Source information:
-- hence the first occurrence of the end phrase after the start phrase is 21 + its first
-- occurrence past the start phrase
theorem pvFindShift (u : List Char) (hpre : "Quality metrics table".toList <+: u) :
    PySem.Chars.find u ("HiC contact map of curated assembly".toList) =
      if PySem.Chars.find (u.drop 21) ("HiC contact map of curated assembly".toList) = -1 then -1
      else 21 + PySem.Chars.find (u.drop 21) ("HiC contact map of curated assembly".toList) := by
  by_cases hfv : PySem.Chars.find (u.drop 21) ("HiC contact map of curated assembly".toList) = -1
  · rw [if_pos hfv]
    rw [PySem.Chars.find_eq_neg_one_iff] at hfv ⊢
    intro hinf
    apply hfv
    have hnn : 0 ≤ PySem.Chars.find u ("HiC contact map of curated assembly".toList) := (PySem.Chars.find_nonneg_iff u ("HiC contact map of curated assembly".toList)).mpr hinf
    obtain ⟨hFpre, hFmin⟩ := PySem.Chars.find_spec hnn
    have hF21 : 21 ≤ (PySem.Chars.find u ("HiC contact map of curated assembly".toList)).toNat := by
      by_contra h
      exact pvNoOcc u hpre _ (by omega) hFpre
    have hvp : ("HiC contact map of curated assembly".toList) <+: (u.drop 21).drop ((PySem.Chars.find u ("HiC contact map of curated assembly".toList)).toNat - 21) := by
      rw [List.drop_drop,
        show 21 + ((PySem.Chars.find u ("HiC contact map of curated assembly".toList)).toNat - 21) = (PySem.Chars.find u ("HiC contact map of curated assembly".toList)).toNat by omega]
      exact hFpre
    have hex : ∃ j, ("HiC contact map of curated assembly".toList) <+: (u.drop 21).drop j := ⟨_, hvp⟩
    rw [PySem.Chars.exists_prefix_drop_iff_isIn, PySem.Chars.isIn_iff_infix] at hex
    exact hex
  · rw [if_neg hfv]
    have hneg1 := PySem.Chars.neg_one_le_find (u.drop 21) ("HiC contact map of curated assembly".toList)
    have hvnn : 0 ≤ PySem.Chars.find (u.drop 21) ("HiC contact map of curated assembly".toList) := by omega
    obtain ⟨hvpre, hvmin⟩ := PySem.Chars.find_spec hvnn
    have hocc : ("HiC contact map of curated assembly".toList) <+: u.drop (21 + (PySem.Chars.find (u.drop 21) ("HiC contact map of curated assembly".toList)).toNat) := by
      rw [← List.drop_drop]
      exact hvpre
    have hinf : ("HiC contact map of curated assembly".toList) <:+: u := by
      have hex : ∃ j, ("HiC contact map of curated assembly".toList) <+: u.drop j := ⟨_, hocc⟩
      rw [PySem.Chars.exists_prefix_drop_iff_isIn, PySem.Chars.isIn_iff_infix] at hex
      exact hex
    have hnn : 0 ≤ PySem.Chars.find u ("HiC contact map of curated assembly".toList) := (PySem.Chars.find_nonneg_iff u ("HiC contact map of curated assembly".toList)).mpr hinf
    obtain ⟨hFpre, hFmin⟩ := PySem.Chars.find_spec hnn
    have hF21 : 21 ≤ (PySem.Chars.find u ("HiC contact map of curated assembly".toList)).toNat := by
      by_contra h
      exact pvNoOcc u hpre _ (by omega) hFpre
    have hle1 : (PySem.Chars.find u ("HiC contact map of curated assembly".toList)).toNat ≤ 21 + (PySem.Chars.find (u.drop 21) ("HiC contact map of curated assembly".toList)).toNat := by
      by_contra h
      exact hFmin _ (by omega) hocc
    have hvp : ("HiC contact map of curated assembly".toList) <+: (u.drop 21).drop ((PySem.Chars.find u ("HiC contact map of curated assembly".toList)).toNat - 21) := by
      rw [List.drop_drop,
        show 21 + ((PySem.Chars.find u ("HiC contact map of curated assembly".toList)).toNat - 21) = (PySem.Chars.find u ("HiC contact map of curated assembly".toList)).toNat by omega]
      exact hFpre
    have hle2 : (PySem.Chars.find (u.drop 21) ("HiC contact map of curated assembly".toList)).toNat ≤ (PySem.Chars.find u ("HiC contact map of curated assembly".toList)).toNat - 21 := by
      by_contra h
      exact hvmin _ (by omega) hvp
    omega

-- A's end index, rewritten through the remainder string B partitions on
theorem pvEndA_eq (text : String)
    (h1 : PySem.Str.find text "Quality metrics table" ≠ -1) :
    PySem.Str.findFrom text "HiC contact map of curated assembly"
        (PySem.Str.find text "Quality metrics table") =
      if PySem.Str.find (PySem.Str.slice text
            (some (PySem.Str.find text "Quality metrics table" + PySem.Str.len "Quality metrics table")) none)
          "HiC contact map of curated assembly" = -1
      then -1
      else PySem.Str.find text "Quality metrics table" + 21 +
        PySem.Str.find (PySem.Str.slice text
            (some (PySem.Str.find text "Quality metrics table" + PySem.Str.len "Quality metrics table")) none)
          "HiC contact map of curated assembly" := by
  have hlen21 : PySem.Str.len "Quality metrics table" = 21 := by decide
  rw [hlen21]
  simp only [PySem.Str.find_eq, PySem.Str.findFrom_eq, PySem.Str.toList_slice,
    PySem.Chars.slice_eq_listSlice] at h1 ⊢
  have hneg1 := PySem.Chars.neg_one_le_find text.toList ("Quality metrics table".toList)
  have hnn : 0 ≤ PySem.Chars.find text.toList ("Quality metrics table".toList) := by omega
  have hlelen := PySem.Chars.find_le_length text.toList ("Quality metrics table".toList)
  obtain ⟨hpre, -⟩ := PySem.Chars.find_spec hnn
  obtain ⟨a, ha⟩ : ∃ a : Nat, PySem.Chars.find text.toList ("Quality metrics table".toList) = (a : Int) :=
    ⟨_, (Int.toNat_of_nonneg hnn).symm⟩
  rw [ha] at hpre hlelen ⊢
  simp only [Int.toNat_natCast] at hpre
  have hsl : PySem.List.slice text.toList (some ((a : Int) + 21)) none = text.toList.drop (a + 21) := by
    rw [show ((a : Int) + 21) = ((a + 21 : Nat) : Int) by push_cast; ring,
      PySem.List.slice_from _ (Int.natCast_nonneg _), Int.toNat_natCast]
  rw [hsl]
  rw [PySem.Chars.findFrom_natCast text.toList _ a (by exact_mod_cast hlelen)]
  rw [show text.toList.drop (a + 21) = (text.toList.drop a).drop 21 by rw [List.drop_drop]]
  rw [pvFindShift (text.toList.drop a) hpre]
  by_cases hfv : PySem.Chars.find ((text.toList.drop a).drop 21)
      ("HiC contact map of curated assembly".toList) = -1
  · simp only [hfv]
    norm_num
  · rw [if_neg hfv]
    have h0 := PySem.Chars.neg_one_le_find ((text.toList.drop a).drop 21)
      ("HiC contact map of curated assembly".toList)
    rw [if_neg (by omega), if_neg hfv]
    ring
-- pv_equiv track=rewrite | github.com/ezeli/InSentiCap_ext | self_critical/utils.py | _array_to_str
-- ===== SOURCE A (Python) =====
-- def _array_to_str(arr, sos_token, eos_token):
--     arr = list(arr)
--     if arr[0] == sos_token:
--         arr = arr[1:]
--     out = ''
--     for i in range(len(arr)):
--         if arr[i] == eos_token:
--             break
--         out += str(arr[i]) + ' '
--     out += str(eos_token)
--     return out.strip()
-- ===== SOURCE B (Python) =====
-- def _array_to_str(arr, sos_token, eos_token):
--     arr = list(arr)
--     if arr[0] == sos_token:
--         arr = arr[1:]
--     if eos_token in arr:
--         arr = arr[:arr.index(eos_token)]
--     return ' '.join(str(x) for x in arr + [eos_token]).strip()
-- ===== Notes on version B (the rewrite author's own statement) =====
-- stated objective: simpler
-- what changed: Replaces the incremental out += scan with break by locating the first eos via membership+index, slicing the list there, and building the whole string with one ' '.join over the kept tokens plus eos.
import Mathlib
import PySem

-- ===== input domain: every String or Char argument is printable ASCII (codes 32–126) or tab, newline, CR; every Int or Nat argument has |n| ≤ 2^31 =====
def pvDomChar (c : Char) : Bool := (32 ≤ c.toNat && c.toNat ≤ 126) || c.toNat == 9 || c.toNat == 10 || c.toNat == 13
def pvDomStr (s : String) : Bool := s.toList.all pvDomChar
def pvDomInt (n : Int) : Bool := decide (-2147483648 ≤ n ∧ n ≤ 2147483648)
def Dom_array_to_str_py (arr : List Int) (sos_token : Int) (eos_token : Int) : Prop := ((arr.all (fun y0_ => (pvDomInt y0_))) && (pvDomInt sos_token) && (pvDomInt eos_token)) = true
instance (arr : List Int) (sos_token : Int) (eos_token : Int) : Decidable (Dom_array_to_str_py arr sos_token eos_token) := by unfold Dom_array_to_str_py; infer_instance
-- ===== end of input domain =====

-- B replaces A's incremental `out +=` scan with break by a membership+index slice at the
-- first eos followed by one ' '.join; objective: simpler.

-- ===== PORT A =====
-- the `for i in range(len(arr)): if arr[i] == eos: break; out += str(arr[i]) + ' '` loop
def pvALoop (eos_token : Int) : List Int → String → String
  | [], out => out
  | x :: xs, out =>
    if x = eos_token then out
    else pvALoop eos_token xs (out ++ PySem.Int.toStr x ++ " ")

def array_to_str_py (arr : List Int) (sos_token : Int) (eos_token : Int) : String :=
  -- `if arr[0] == sos_token: arr = arr[1:]` (arr[0] raises IndexError on []; Pre_ excludes [])
  let arr1 := if PySem.List.pyGet? arr 0 = some sos_token then PySem.List.slice arr (some 1) none else arr
  let out := pvALoop eos_token arr1 ""
  PySem.Str.strip (out ++ PySem.Int.toStr eos_token)

-- ===== PORT B =====
def array_to_str_py_alt (arr : List Int) (sos_token : Int) (eos_token : Int) : String :=
  let arr1 := if PySem.List.pyGet? arr 0 = some sos_token then PySem.List.slice arr (some 1) none else arr
  -- `if eos_token in arr: arr = arr[:arr.index(eos_token)]` — the `in` guard is the index? hit
  let arr2 := match PySem.List.index? arr1 eos_token with
    | some i => PySem.List.slice arr1 none (some (i : Int))
    | none => arr1
  PySem.Str.strip (PySem.Str.join " " ((arr2 ++ [eos_token]).map PySem.Int.toStr))

-- ===== PRECONDITION & SPEC =====
-- A evaluates arr[0], which raises IndexError on the empty list.
def Pre_array_to_str_py (arr : List Int) (sos_token : Int) (eos_token : Int) : Prop := arr ≠ []
instance (arr : List Int) (sos_token : Int) (eos_token : Int) : Decidable (Pre_array_to_str_py arr sos_token eos_token) := by unfold Pre_array_to_str_py; infer_instance
def pvWitness_array_to_str_py : List Int × Int × Int := ([0, 5, 7, 9], 0, 9)

def Spec_array_to_str_py (arr : List Int) (sos_token : Int) (eos_token : Int) (out : String) : Prop := out = array_to_str_py_alt arr sos_token eos_token
instance (arr : List Int) (sos_token : Int) (eos_token : Int) (out : String) : Decidable (Spec_array_to_str_py arr sos_token eos_token out) := by unfold Spec_array_to_str_py; infer_instance

-- ===== CLAIM (what is proved, stated in full; the proofs are below) =====
def Claim_equal_array_to_str_py : Prop := ∀ (arr : List Int) (sos_token : Int) (eos_token : Int), Dom_array_to_str_py arr sos_token eos_token → Pre_array_to_str_py arr sos_token eos_token → Spec_array_to_str_py arr sos_token eos_token (array_to_str_py arr sos_token eos_token)

-- ===== LEMMAS AND PROOFS =====

-- B's membership-guarded slice is the prefix before the first eos, i.e. takeWhile (≠ eos)
theorem pvSlice_eq_takeWhile (eos : Int) (xs : List Int) :
    (match PySem.List.index? xs eos with
      | some i => PySem.List.slice xs none (some (i : Int))
      | none => xs) = xs.takeWhile (fun x => x ≠ eos) := by
  induction xs with
  | nil => rfl
  | cons x xs ih =>
    by_cases hx : x = eos
    · subst hx
      rw [PySem.List.index?_cons_self]
      simp [PySem.List.slice_to (x :: xs) (by norm_num : (0:Int) ≤ 0)]
    · rw [PySem.List.index?_cons_of_ne xs hx]
      cases h : PySem.List.index? xs eos with
      | none =>
        rw [h] at ih
        have ih' : xs = List.takeWhile (fun x => decide (x ≠ eos)) xs := by simpa using ih
        simp only [Option.map_none]
        rw [List.takeWhile_cons_of_pos (by simp [hx]), ← ih']
      | some i =>
        rw [h] at ih
        have ih' : List.take i xs = List.takeWhile (fun x => decide (x ≠ eos)) xs := by
          simpa [PySem.List.slice_to_natCast xs i] using ih
        simp only [Option.map_some]
        rw [PySem.List.slice_to_natCast (x :: xs) (i + 1), List.take_succ_cons,
          List.takeWhile_cons_of_pos (by simp [hx]), ← ih']

-- ' '.join of a singleton and of a cons with nonempty tail, at the String level
theorem pvJoin_singleton (s : String) : PySem.Str.join " " [s] = s := by
  apply String.toList_inj.mp
  simp [PySem.Str.toList_join, PySem.Chars.join_singleton]

theorem pvJoin_cons (s : String) (rest : List String) (h : rest ≠ []) :
    PySem.Str.join " " (s :: rest) = s ++ " " ++ PySem.Str.join " " rest := by
  cases rest with
  | nil => exact absurd rfl h
  | cons t ts =>
    apply String.toList_inj.mp
    simp [PySem.Str.toList_join, PySem.Chars.join_cons_cons]

-- A's accumulating loop, with eos appended, is the join over the takeWhile prefix plus eos
theorem pvLoop_join (eos : Int) (xs : List Int) (out : String) :
    pvALoop eos xs out ++ PySem.Int.toStr eos
      = out ++ PySem.Str.join " " ((xs.takeWhile (fun x => x ≠ eos) ++ [eos]).map PySem.Int.toStr) := by
  induction xs generalizing out with
  | nil => simp [pvALoop, pvJoin_singleton]
  | cons x xs ih =>
    by_cases hx : x = eos
    · subst hx
      simp [pvALoop, pvJoin_singleton]
    · rw [show pvALoop eos (x :: xs) out = pvALoop eos xs (out ++ PySem.Int.toStr x ++ " ")
        from by simp [pvALoop, hx]]
      rw [ih, List.takeWhile_cons_of_pos (by simp [hx]), List.cons_append, List.map_cons]
      rw [pvJoin_cons _ _ (by simp)]
      simp [String.append_assoc]

-- ===== VERDICT (by name: the statement is the Claim_ definition above) =====
theorem array_to_str_py_spec : Claim_equal_array_to_str_py := by
  intro arr sos eos _ _
  unfold Spec_array_to_str_py array_to_str_py array_to_str_py_alt
  simp only []
  rw [pvSlice_eq_takeWhile, pvLoop_join]
  simp
-- pv_equiv track=rewrite | github.com/kaeng2/TIL | SWEA/6190.py | is_mono_inc
-- ===== SOURCE A (Python) =====
-- def is_mono_inc(number):
--     nxt = number // 10
--     prev = number % 10
--     while nxt > 0:
--         now = nxt % 10
--         if prev < now:
--             return 0
--         prev = now
--         nxt //= 10
--     return 1
-- ===== SOURCE B (Python) =====
-- def is_mono_inc(number):
--     digits = [number % 10]
--     n = number // 10
--     while n > 0:
--         digits.append(n % 10)
--         n //= 10
--     return 1 if digits == sorted(digits, reverse=True) else 0
-- ===== Notes on version B (the rewrite author's own statement) =====
-- stated objective: alternative
-- what changed: Replaces A's fused extract-and-compare loop by two phases: collect all digits (least-significant first) into a list, then decide by comparing the list with its descending sort.
import Mathlib
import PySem

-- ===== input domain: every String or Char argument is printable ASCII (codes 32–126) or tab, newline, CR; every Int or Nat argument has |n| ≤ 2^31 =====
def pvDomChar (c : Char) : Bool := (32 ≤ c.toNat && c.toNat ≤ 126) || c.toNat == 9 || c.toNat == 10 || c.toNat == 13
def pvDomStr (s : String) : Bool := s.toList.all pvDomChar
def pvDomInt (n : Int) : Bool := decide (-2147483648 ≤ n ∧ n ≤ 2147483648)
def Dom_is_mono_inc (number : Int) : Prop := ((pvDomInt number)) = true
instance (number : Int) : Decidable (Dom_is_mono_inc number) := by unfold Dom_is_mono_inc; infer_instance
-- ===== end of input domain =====

-- B collects the digits first and then compares with the descending sort instead of A's fused scan (objective: alternative decomposition).

-- ===== PORT A =====
-- the while loop of A: state (prev, nxt)
def pvLoopA (prev nxt : Int) : Int :=
  if h : nxt > 0 then
    let now := PySem.Int.mod nxt 10
    if prev < now then 0
    else pvLoopA now (PySem.Int.floordiv nxt 10)
  else 1
termination_by nxt.toNat
decreasing_by
  have : PySem.Int.floordiv nxt 10 = nxt / 10 := PySem.Int.floordiv_eq_ediv_of_pos (by omega)
  rw [this]
  omega

def is_mono_inc (number : Int) : Int :=
  pvLoopA (PySem.Int.mod number 10) (PySem.Int.floordiv number 10)

-- ===== PORT B =====
-- the digit-collecting while loop of B (digits appended least-significant first)
def pvDigitsB (n : Int) : List Int :=
  if h : n > 0 then PySem.Int.mod n 10 :: pvDigitsB (PySem.Int.floordiv n 10)
  else []
termination_by n.toNat
decreasing_by
  have : PySem.Int.floordiv n 10 = n / 10 := PySem.Int.floordiv_eq_ediv_of_pos (by omega)
  rw [this]
  omega

def is_mono_inc_alt (number : Int) : Int :=
  let digits := PySem.Int.mod number 10 :: pvDigitsB (PySem.Int.floordiv number 10)
  if digits = PySem.List.sorted digits (fun x => x) true then 1 else 0

-- ===== PRECONDITION & SPEC =====
def Spec_is_mono_inc (number : Int) (out : Int) : Prop := out = is_mono_inc_alt number
instance (number : Int) (out : Int) : Decidable (Spec_is_mono_inc number out) := by unfold Spec_is_mono_inc; infer_instance

-- ===== CLAIM (what is proved, stated in full; the proofs are below) =====
def Claim_equal_is_mono_inc : Prop := ∀ (number : Int), Dom_is_mono_inc number → Spec_is_mono_inc number (is_mono_inc number)

-- ===== LEMMAS AND PROOFS =====

-- A's loop returns 1 exactly when prev followed by the remaining digits is non-increasing
theorem pvLoopA_eq_pairwise (prev nxt : Int) :
    pvLoopA prev nxt =
      if (prev :: pvDigitsB nxt).Pairwise (fun a b : Int => b ≤ a) then 1 else 0 := by
  induction prev, nxt using pvLoopA.induct with
  | case1 prev nxt h now hlt =>
    have hnow : now = PySem.Int.mod nxt 10 := rfl
    rw [hnow] at hlt
    rw [pvLoopA, pvDigitsB]
    simp only [h, dif_pos]
    rw [if_pos hlt, if_neg]
    intro hp
    have := (List.pairwise_cons.mp hp).1 (PySem.Int.mod nxt 10) (List.mem_cons_self ..)
    omega
  | case2 prev nxt h now hge ih =>
    have hnow : now = PySem.Int.mod nxt 10 := rfl
    rw [hnow] at hge ih
    rw [pvLoopA, pvDigitsB]
    simp only [h, dif_pos]
    rw [if_neg hge, ih]
    by_cases hp : (now :: pvDigitsB (PySem.Int.floordiv nxt 10)).Pairwise (fun a b : Int => b ≤ a)
    · rw [if_pos hp, if_pos]
      refine List.pairwise_cons.mpr ⟨?_, hp⟩
      intro b hb
      rcases List.mem_cons.mp hb with rfl | hb'
      · omega
      · have := (List.pairwise_cons.mp hp).1 b hb'
        omega
    · rw [if_neg hp, if_neg]
      intro hp'
      exact hp (List.pairwise_cons.mp hp').2
  | case3 prev nxt h =>
    rw [pvLoopA, pvDigitsB]
    simp [h]

-- a list equals its descending sort (identity key) iff it is non-increasing
theorem sorted_rev_self_iff (xs : List Int) :
    xs = PySem.List.sorted xs (fun x => x) true ↔ xs.Pairwise (fun a b : Int => b ≤ a) := by
  constructor
  · intro h
    rw [h]
    exact PySem.List.sorted_pairwise_rev xs (fun x => x)
  · intro h
    exact (PySem.List.sorted_rev_eq_self_of_pairwise xs (fun x => x) h).symm

-- ===== VERDICT (by name: the statement is the Claim_ definition above) =====
theorem is_mono_inc_spec : Claim_equal_is_mono_inc := by
  intro number _
  unfold Spec_is_mono_inc is_mono_inc is_mono_inc_alt
  rw [pvLoopA_eq_pairwise]
  by_cases hp :
      (PySem.Int.mod number 10 :: pvDigitsB (PySem.Int.floordiv number 10)).Pairwise
        (fun a b : Int => b ≤ a)
  · rw [if_pos hp, if_pos ((sorted_rev_self_iff _).mpr hp)]
  · rw [if_neg hp, if_neg (fun h => hp ((sorted_rev_self_iff _).mp h))]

Instructions for the task: Count the lines of the material that contain the word "intro" and state the resulting number without further remark.

Result below: 8